→ **WHAT YOU SHOULD DO**: Print the first line of the data below and every one after it, through the line containing "-- ===== LEMMAS", exactly as written.

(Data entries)
■ ■ ■

def Spec_get_gmm_labels (labels : List Int) (out : List Int) : Prop := out = get_gmm_labels_alt labels
instance (labels : List Int) (out : List Int) : Decidable (Spec_get_gmm_labels labels out) := by
  unfold Spec_get_gmm_labels; infer_instance

-- ===== CLAIM (what is proved, stated in full; the proofs are below) =====
def Claim_equal_get_gmm_labels : Prop := ∀ (labels : List Int), Dom_get_gmm_labels labels → Pre_get_gmm_labels labels → Spec_get_gmm_labels labels (get_gmm_labels labels)

-- ===== LEMMAS AND PROOFS =====

-- Characterisation of the count-down walk: it stops at the largest value ≤ x that is not in
-- missing \ added (assuming missing holds only nonnegative values, so the guard never fires).
lemma pvWhileSkipGo_spec (missing added : List Int) (hpos : ∀ y ∈ missing, 0 ≤ y) :
    ∀ (fuel : Nat) (x : Int), (x + 1).toNat + 1 ≤ fuel →
    pvWhileSkipGo missing added fuel x ≤ x ∧
    ¬(pvWhileSkipGo missing added fuel x ∈ missing ∧ pvWhileSkipGo missing added fuel x ∉ added) ∧
    (∀ z, pvWhileSkipGo missing added fuel x < z → z ≤ x → (z ∈ missing ∧ z ∉ added)) := by
  intro fuel
  induction fuel with
  | zero => intro x hx; omega
  | succ f ih =>
    intro x hx
    by_cases hc : x ∈ missing ∧ x ∉ added
    · have hx0 : 0 ≤ x := hpos x hc.1
      have hstep : pvWhileSkipGo missing added (f + 1) x = pvWhileSkipGo missing added f (x - 1) := by
        simp only [pvWhileSkipGo]; rw [if_pos hc, if_pos hx0]
      obtain ⟨h1, h2, h3⟩ := ih (x - 1) (by omega)
      rw [hstep]
      refine ⟨by omega, h2, ?_⟩
      intro z hz1 hz2
      by_cases hzx : z = x
      · exact hzx ▸ hc
      · exact h3 z hz1 (by omega)
    · have hstep : pvWhileSkipGo missing added (f + 1) x = x := by
        simp only [pvWhileSkipGo]; rw [if_neg hc]
      rw [hstep]
      exact ⟨le_refl x, hc, fun z h1 h2 => absurd (lt_of_lt_of_le h1 h2) (lt_irrefl x)⟩

lemma pvWhileSkip_spec (missing added : List Int) (hpos : ∀ y ∈ missing, 0 ≤ y) (x : Int) :
    pvWhileSkip missing added x ≤ x ∧
    ¬(pvWhileSkip missing added x ∈ missing ∧ pvWhileSkip missing added x ∉ added) ∧
    (∀ z, pvWhileSkip missing added x < z → z ≤ x → (z ∈ missing ∧ z ∉ added)) :=
  pvWhileSkipGo_spec missing added hpos ((x + 1).toNat + 1) x (le_refl _)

■ ■ ■

→ **RESPONSE TO THIS EXERCISE**:
def Spec_get_gmm_labels (labels : List Int) (out : List Int) : Prop := out = get_gmm_labels_alt labels
instance (labels : List Int) (out : List Int) : Decidable (Spec_get_gmm_labels labels out) := by
  unfold Spec_get_gmm_labels; infer_instance

-- ===== CLAIM (what is proved, stated in full; the proofs are below) =====
def Claim_equal_get_gmm_labels : Prop := ∀ (labels : List Int), Dom_get_gmm_labels labels → Pre_get_gmm_labels labels → Spec_get_gmm_labels labels (get_gmm_labels labels)

-- ===== LEMMAS AND PROOFS =====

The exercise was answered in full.